To find the maximum error in the density, we can divide the sum of the maximum errors in the numerator and denominator by the actual value of the density and then multiply by 100 to get the percentage.

So, the maximum error in the density would be (0.01 gm + 0.1 cc) / (22.42 gm / 4.7 cc) * 100 = 0.11 / 4.77 * 100 = 2.31%.

Therefore, the maximum error in the density is approximately 2%.

In the CGS system of units, the density of the material is given as 4g/cm³. In the new system of units, where the unit of length is 10cm and the unit of mass is 100g, we need to convert the density accordingly. Since the volume is given by length x length x length, the new volume unit will be (10cm)³ = 1000cm³. The new mass unit will be 100g. Therefore, the new density will be 4g/cm³ x (100g/1000cm³) = 0.4g/cm³. However, the options given are in a different format, so we need to convert cm³ to cm⁻³ by taking the reciprocal. Thus, the final answer is 0.4cm⁻³, which is equivalent to 40 in the given options.
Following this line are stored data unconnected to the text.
-- pv_equiv track=rewrite | github.com/NathanFaulkner/encyclopedia | app/questions/__init__.py | fmt_abs_value
-- ===== SOURCE A (Python) =====
-- def fmt_abs_value(string):
--     count = 0
--     i = 0
--     while i < len(string):
--         if string[i] == '|':
--             if count % 2 == 0:
--                 string = string[:i] + 'Abs(' + string[i+1:]
--             else:
--                 string = string[:i] + ")" + string[i+1:]
--             count += 1
--         i += 1
--     return string
-- ===== SOURCE B (Python) =====
-- def fmt_abs_value(string):
--     parts = string.split('|')
--     out = parts[0]
--     i = 0
--     for part in parts[1:]:
--         out += 'Abs(' if i % 2 == 0 else ')'
--         out += part
--         i += 1
--     return out
-- ===== Notes on version B (the rewrite author's own statement) =====
-- stated objective: faster
-- what changed: Replaces A's char-by-char rescanning loop, which splices each separator into the string and rebuilds it on every pipe, with a single split on the pipe character followed by one join-style pass over the parts with an alternating separator.
import Mathlib
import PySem

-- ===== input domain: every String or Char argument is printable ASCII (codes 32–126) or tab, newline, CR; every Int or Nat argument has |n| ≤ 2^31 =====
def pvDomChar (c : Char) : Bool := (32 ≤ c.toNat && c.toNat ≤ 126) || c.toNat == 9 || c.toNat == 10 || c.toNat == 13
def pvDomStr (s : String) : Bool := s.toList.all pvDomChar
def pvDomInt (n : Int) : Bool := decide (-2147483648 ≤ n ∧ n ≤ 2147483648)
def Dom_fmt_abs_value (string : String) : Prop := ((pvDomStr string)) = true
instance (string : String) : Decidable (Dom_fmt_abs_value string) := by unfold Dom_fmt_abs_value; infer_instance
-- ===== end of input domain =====

-- B replaces A's in-place splice-and-rescan loop by split('|') + an alternating-separator join (simpler, one pass).


-- ===== PORT A =====
-- the while loop: i and count are the Python locals; string[:i] / string[i+1:] are
-- List.take i / List.drop (i+1), exact for the nonnegative indices A uses.
def pvLoopA (s : List Char) (i : Nat) (count : Nat) : List Char :=
  if h : i < s.length then
    if s[i] = '|' then
      if count % 2 = 0 then
        pvLoopA (s.take i ++ ('A' :: 'b' :: 's' :: '(' :: []) ++ s.drop (i+1)) (i+1) (count+1)
      else
        pvLoopA (s.take i ++ [')'] ++ s.drop (i+1)) (i+1) (count+1)
    else pvLoopA s (i+1) count
  else s
termination_by 3 * ((s.drop i).countP (· = '|')) + (s.length - i)
decreasing_by
  · have hd : s.drop i = s[i] :: s.drop (i+1) := List.drop_eq_getElem_cons h
    have hlen : (s.take i).length = i := by simp; omega
    have hdrop : (s.take i ++ ('A' :: 'b' :: 's' :: '(' :: []) ++ s.drop (i+1)).drop (i+1)
        = 'b' :: 's' :: '(' :: s.drop (i+1) := by
      rw [List.append_assoc, List.drop_append]
      rw [List.drop_eq_nil_of_le (by omega), show i + 1 - (s.take i).length = 1 by omega]
      rfl
    have hcnt : (s.drop i).countP (· = '|') = ((s.drop (i+1)).countP (· = '|')) + 1 := by
      rw [hd]; simp_all
    simp only [hdrop, List.length_append, List.length_drop, hlen, hcnt]
    simp
    omega
  · have hd : s.drop i = s[i] :: s.drop (i+1) := List.drop_eq_getElem_cons h
    have hlen : (s.take i).length = i := by simp; omega
    have hdrop : (s.take i ++ [')'] ++ s.drop (i+1)).drop (i+1) = s.drop (i+1) := by
      rw [List.append_assoc, List.drop_append]
      rw [List.drop_eq_nil_of_le (by omega), show i + 1 - (s.take i).length = 1 by omega]
      rfl
    have hcnt : (s.drop i).countP (· = '|') = ((s.drop (i+1)).countP (· = '|')) + 1 := by
      rw [hd]; simp_all
    simp only [hdrop, List.length_append, List.length_drop, hlen, hcnt]
    simp
    omega
  · have hd : s.drop i = s[i] :: s.drop (i+1) := List.drop_eq_getElem_cons h
    have hcnt : (s.drop (i+1)).countP (· = '|') ≤ (s.drop i).countP (· = '|') := by
      rw [hd, List.countP_cons]; exact Nat.le_add_right _ _
    omega

def fmt_abs_value (string : String) : String :=
  String.ofList (pvLoopA string.toList 0 0)

-- ===== PORT B =====
-- parts = string.split('|'); out = parts[0]; then one pass over parts[1:] with a
-- counter i, appending 'Abs(' when i is even else ')', then the part.
def fmt_abs_value_alt (string : String) : String :=
  let parts := PySem.Chars.splitOn string.toList ['|']
  let st := (PySem.List.slice parts (some 1) none).foldl
      (fun (st : Nat × List Char) p =>
        (st.1 + 1, st.2 ++ (if st.1 % 2 = 0 then 'A' :: 'b' :: 's' :: '(' :: [] else [')']) ++ p))
      (0, PySem.List.pyGetD parts 0 [])
  String.ofList st.2

-- ===== PRECONDITION & SPEC =====
def Spec_fmt_abs_value (string : String) (out : String) : Prop := out = fmt_abs_value_alt string
instance (string : String) (out : String) : Decidable (Spec_fmt_abs_value string out) := by unfold Spec_fmt_abs_value; infer_instance

-- ===== CLAIM (what is proved, stated in full; the proofs are below) =====
def Claim_equal_fmt_abs_value : Prop := ∀ (string : String), Dom_fmt_abs_value string → Spec_fmt_abs_value string (fmt_abs_value string)

-- ===== LEMMAS AND PROOFS =====

-- the alternating separator: 'Abs(' on even count, ')' on odd
def pvSep (c : Nat) : List Char := if c % 2 = 0 then 'A' :: 'b' :: 's' :: '(' :: [] else [')']

-- one-pass spec: replace each '|' by the alternating separator
def pvRepl (c : Nat) : List Char → List Char
  | [] => []
  | x :: xs => if x = '|' then pvSep c ++ pvRepl (c+1) xs else x :: pvRepl c xs

-- structural split on '|'
def pvSp : List Char → List (List Char)
  | [] => [[]]
  | x :: xs =>
    if x = '|' then [] :: pvSp xs
    else match pvSp xs with
      | [] => [[x]]
      | p :: ps => (x :: p) :: ps

-- the joined tail: separator c, part, separator c+1, part, …
def pvGlue (c : Nat) : List (List Char) → List Char
  | [] => []
  | p :: ps => pvSep c ++ p ++ pvGlue (c+1) ps

theorem pvSp_ne_nil (l : List Char) : pvSp l ≠ [] := by
  induction l with
  | nil => simp [pvSp]
  | cons x xs ih =>
    unfold pvSp
    split
    · simp
    · cases h : pvSp xs <;> simp

theorem pvSplitOn_go_eq (fuel : Nat) :
    ∀ (l cur : List Char) (acc : List (List Char)), l.length < fuel →
    PySem.Chars.splitOn.go ['|'] fuel l cur acc
      = acc.reverse ++ (cur.reverse ++ (pvSp l).headD []) :: (pvSp l).tail := by
  induction fuel with
  | zero => intro l cur acc h; omega
  | succ fuel ih =>
    intro l cur acc h
    match l with
    | [] => simp [PySem.Chars.splitOn.go, pvSp]
    | c :: rest =>
      by_cases hc : c = '|'
      · subst hc
        rw [show PySem.Chars.splitOn.go ['|'] (fuel+1) ('|' :: rest) cur acc
            = PySem.Chars.splitOn.go ['|'] fuel rest [] (cur.reverse :: acc) by
          simp [PySem.Chars.splitOn.go, List.isPrefixOf]]
        rw [ih rest [] (cur.reverse :: acc) (by simpa using Nat.lt_of_succ_lt_succ h)]
        have hne := pvSp_ne_nil rest
        cases hsp : pvSp rest with
        | nil => exact absurd hsp hne
        | cons p ps => simp [pvSp, hsp]
      · rw [show PySem.Chars.splitOn.go ['|'] (fuel+1) (c :: rest) cur acc
            = PySem.Chars.splitOn.go ['|'] fuel rest (c :: cur) acc by
          simp [PySem.Chars.splitOn.go, List.isPrefixOf, (Ne.symm hc : '|' ≠ c)]]
        rw [ih rest (c :: cur) acc (by simpa using Nat.lt_of_succ_lt_succ h)]
        have hne := pvSp_ne_nil rest
        cases hsp : pvSp rest with
        | nil => exact absurd hsp hne
        | cons p ps => simp [pvSp, hsp, hc]

theorem pvSplitOn_eq (l : List Char) :
    PySem.Chars.splitOn l ['|'] = pvSp l := by
  unfold PySem.Chars.splitOn
  rw [pvSplitOn_go_eq (l.length + 1) l [] [] (by omega)]
  have hne := pvSp_ne_nil l
  cases hsp : pvSp l with
  | nil => exact absurd hsp hne
  | cons p ps => simp

theorem pvLoopA_eq (s : List Char) (i : Nat) (count : Nat) :
    pvLoopA s i count = s.take i ++ pvRepl count (s.drop i) := by
  fun_induction pvLoopA s i count with
  | case1 s i count h hpipe heven ih =>
    have hlen : (s.take i).length = i := by simp; omega
    have hd : s.drop i = s[i] :: s.drop (i+1) := List.drop_eq_getElem_cons h
    have htake : (s.take i ++ ('A' :: 'b' :: 's' :: '(' :: []) ++ s.drop (i+1)).take (i+1)
        = s.take i ++ ['A'] := by
      rw [List.append_assoc, List.take_append]
      rw [List.take_of_length_le (by omega), show i + 1 - (s.take i).length = 1 by omega]
      rfl
    have hdrop : (s.take i ++ ('A' :: 'b' :: 's' :: '(' :: []) ++ s.drop (i+1)).drop (i+1)
        = 'b' :: 's' :: '(' :: s.drop (i+1) := by
      rw [List.append_assoc, List.drop_append]
      rw [List.drop_eq_nil_of_le (by omega), show i + 1 - (s.take i).length = 1 by omega]
      rfl
    rw [ih, htake, hdrop, hd, hpipe]
    simp [pvRepl, pvSep, heven]
  | case2 s i count h hpipe hodd ih =>
    have hlen : (s.take i).length = i := by simp; omega
    have hd : s.drop i = s[i] :: s.drop (i+1) := List.drop_eq_getElem_cons h
    have htake : (s.take i ++ [')'] ++ s.drop (i+1)).take (i+1) = s.take i ++ [')'] := by
      rw [List.append_assoc, List.take_append]
      rw [List.take_of_length_le (by omega), show i + 1 - (s.take i).length = 1 by omega]
      rfl
    have hdrop : (s.take i ++ [')'] ++ s.drop (i+1)).drop (i+1) = s.drop (i+1) := by
      rw [List.append_assoc, List.drop_append]
      rw [List.drop_eq_nil_of_le (by omega), show i + 1 - (s.take i).length = 1 by omega]
      rfl
    rw [ih, htake, hdrop, hd, hpipe]
    simp [pvRepl, pvSep, hodd]
  | case3 s i count h hpipe ih =>
    have hd : s.drop i = s[i] :: s.drop (i+1) := List.drop_eq_getElem_cons h
    have htake : s.take (i+1) = s.take i ++ [s[i]] := by
      rw [List.take_add_one]; simp [List.getElem?_eq_getElem h]
    rw [ih, htake, hd, pvRepl, if_neg hpipe, List.append_assoc]
    rfl
  | case4 s i count h =>
    have : s.length ≤ i := by omega
    simp [List.drop_eq_nil_of_le this, List.take_of_length_le this, pvRepl]

theorem pvRepl_eq_glue (cs : List Char) : ∀ c : Nat,
    pvRepl c cs = (pvSp cs).headD [] ++ pvGlue c (pvSp cs).tail := by
  induction cs with
  | nil => intro c; simp [pvRepl, pvSp, pvGlue]
  | cons x xs ih =>
    intro c
    by_cases hx : x = '|'
    · subst hx
      have hne := pvSp_ne_nil xs
      cases hsp : pvSp xs with
      | nil => exact absurd hsp hne
      | cons p ps =>
        simp only [pvRepl, pvSp, ih (c+1), hsp]
        simp [pvGlue]
    · have hne := pvSp_ne_nil xs
      cases hsp : pvSp xs with
      | nil => exact absurd hsp hne
      | cons p ps =>
        simp only [pvRepl, if_neg hx, pvSp, ih c, hsp]
        simp

theorem pvFold_eq_glue (ps : List (List Char)) : ∀ (i : Nat) (acc : List Char),
    (ps.foldl
      (fun (st : Nat × List Char) p =>
        (st.1 + 1, st.2 ++ (if st.1 % 2 = 0 then 'A' :: 'b' :: 's' :: '(' :: [] else [')']) ++ p))
      (i, acc)).2 = acc ++ pvGlue i ps := by
  induction ps with
  | nil => intro i acc; simp [pvGlue]
  | cons p ps ih =>
    intro i acc
    simp only [List.foldl_cons, ih, pvGlue, pvSep]
    split <;> simp

-- ===== VERDICT (by name: the statement is the Claim_ definition above) =====
theorem fmt_abs_value_spec : Claim_equal_fmt_abs_value := by
  intro s _
  show fmt_abs_value s = fmt_abs_value_alt s
  obtain ⟨p, ps, hsp⟩ : ∃ p ps, pvSp s.toList = p :: ps := by
    cases h : pvSp s.toList with
    | nil => exact absurd h (pvSp_ne_nil _)
    | cons p ps => exact ⟨p, ps, rfl⟩
  unfold fmt_abs_value fmt_abs_value_alt
  simp only [pvSplitOn_eq, hsp, PySem.List.slice_from_one, List.tail_cons, pvLoopA_eq,
    List.take_zero, List.drop_zero]
  rw [pvFold_eq_glue ps 0 _, pvRepl_eq_glue s.toList 0, hsp]
  simp [PySem.List.pyGetD]
-- pv_equiv track=rewrite | github.com/Dylanlafranky/ARA-GIT | archive/numbered_tests/243BL15_sp500_prediction.py | strategy_ara_regime
-- ===== SOURCE A (Python) =====
-- def compute_ara_from_series(series):
--     """Compute ARA from a time series using consecutive comparisons."""
--     ups = 0
--     downs = 0
--     for i in range(len(series) - 1):
--         if series[i+1] > series[i]:
--             ups += 1
--         elif series[i+1] < series[i]:
--             downs += 1
--     if downs == 0:
--         return 2.0
--     return ups / downs
--
-- def strategy_ara_regime(train, test, all_returns, window=24):
--     """Use rolling ARA to predict regime. High ARA = engine = up, low = consumer = down."""
--     preds = []
--     for i in range(len(test)):
--         idx = len(train) + i
--         chunk = all_returns[max(0, idx-window):idx]
--         ara = compute_ara_from_series(chunk)
--         # Engine (ARA > 1) = accumulating = predict UP
--         # Consumer (ARA < 1) = releasing = predict DOWN
--         preds.append(1 if ara > 1.0 else 0)
--     return preds
-- ===== SOURCE B (Python) =====
-- def strategy_ara_regime(train, test, all_returns, window=24):
--     """Prefix-sum reformulation: count up/down consecutive moves once, answer each
--     test point in O(1). ara > 1.0 holds exactly when downs == 0 or ups > downs."""
--     L = len(all_returns)
--     pu = [0]
--     pdn = [0]
--     for j in range(L - 1):
--         pu.append(pu[-1] + (1 if all_returns[j + 1] > all_returns[j] else 0))
--         pdn.append(pdn[-1] + (1 if all_returns[j + 1] < all_returns[j] else 0))
--     base = len(train)
--     preds = []
--     for i in range(len(test)):
--         idx = base + i
--         a = min(max(0, idx - window), L)
--         b = min(idx, L)
--         if b >= a + 2:
--             ups = pu[b - 1] - pu[a]
--             downs = pdn[b - 1] - pdn[a]
--         else:
--             ups = 0
--             downs = 0
--         preds.append(1 if downs == 0 or ups > downs else 0)
--     return preds
-- ===== Notes on version B (the rewrite author's own statement) =====
-- stated objective: faster
-- what changed: Replaces the per-test-point rescan of the window (recounting up/down consecutive moves and a float ratio) by one pass of prefix sums over the difference signs of all_returns plus an O(1) integer lookup per test point, deciding ara > 1.0 exactly as downs == 0 or ups > downs.
import Mathlib
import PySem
The unit of the Stefan-Boltzmann's constant is W/m²K⁴. This constant is used to calculate the total amount of energy radiated by a black body per unit surface area and per unit time. The unit includes watts (W) which represents power, and the combination of meters squared (m²) and Kelvin raised to the power of four (K⁴) represents the surface area and temperature respectively.

In the given system, the unit of force is equivalent to 0.1 N. This is because the unit of force is derived from the units of mass, length, and time using Newton's second law of motion (F = ma). Since the unit of mass is 10g, the unit of length is 10cm, and the unit of time is 0.1s, substituting these values into the equation gives us F = (10g)(10cm)/(0.1s)^2 = 10N/100 = 0.1 N. Therefore, the unit of force in this system is 0.1 N.

The correct answer is x=1, y= -1, z=1. This is because in order for the expression P​​​​​​x​​ S​​​​​y C​​​​​​z to be dimensionless, the exponents of P, S, and C must cancel out each other. Since P represents radiation pressure, S represents radiation energy striking unit area per second, and C represents the speed of light, the only combination that cancels out the dimensions is when x=1, y= -1, and z=1.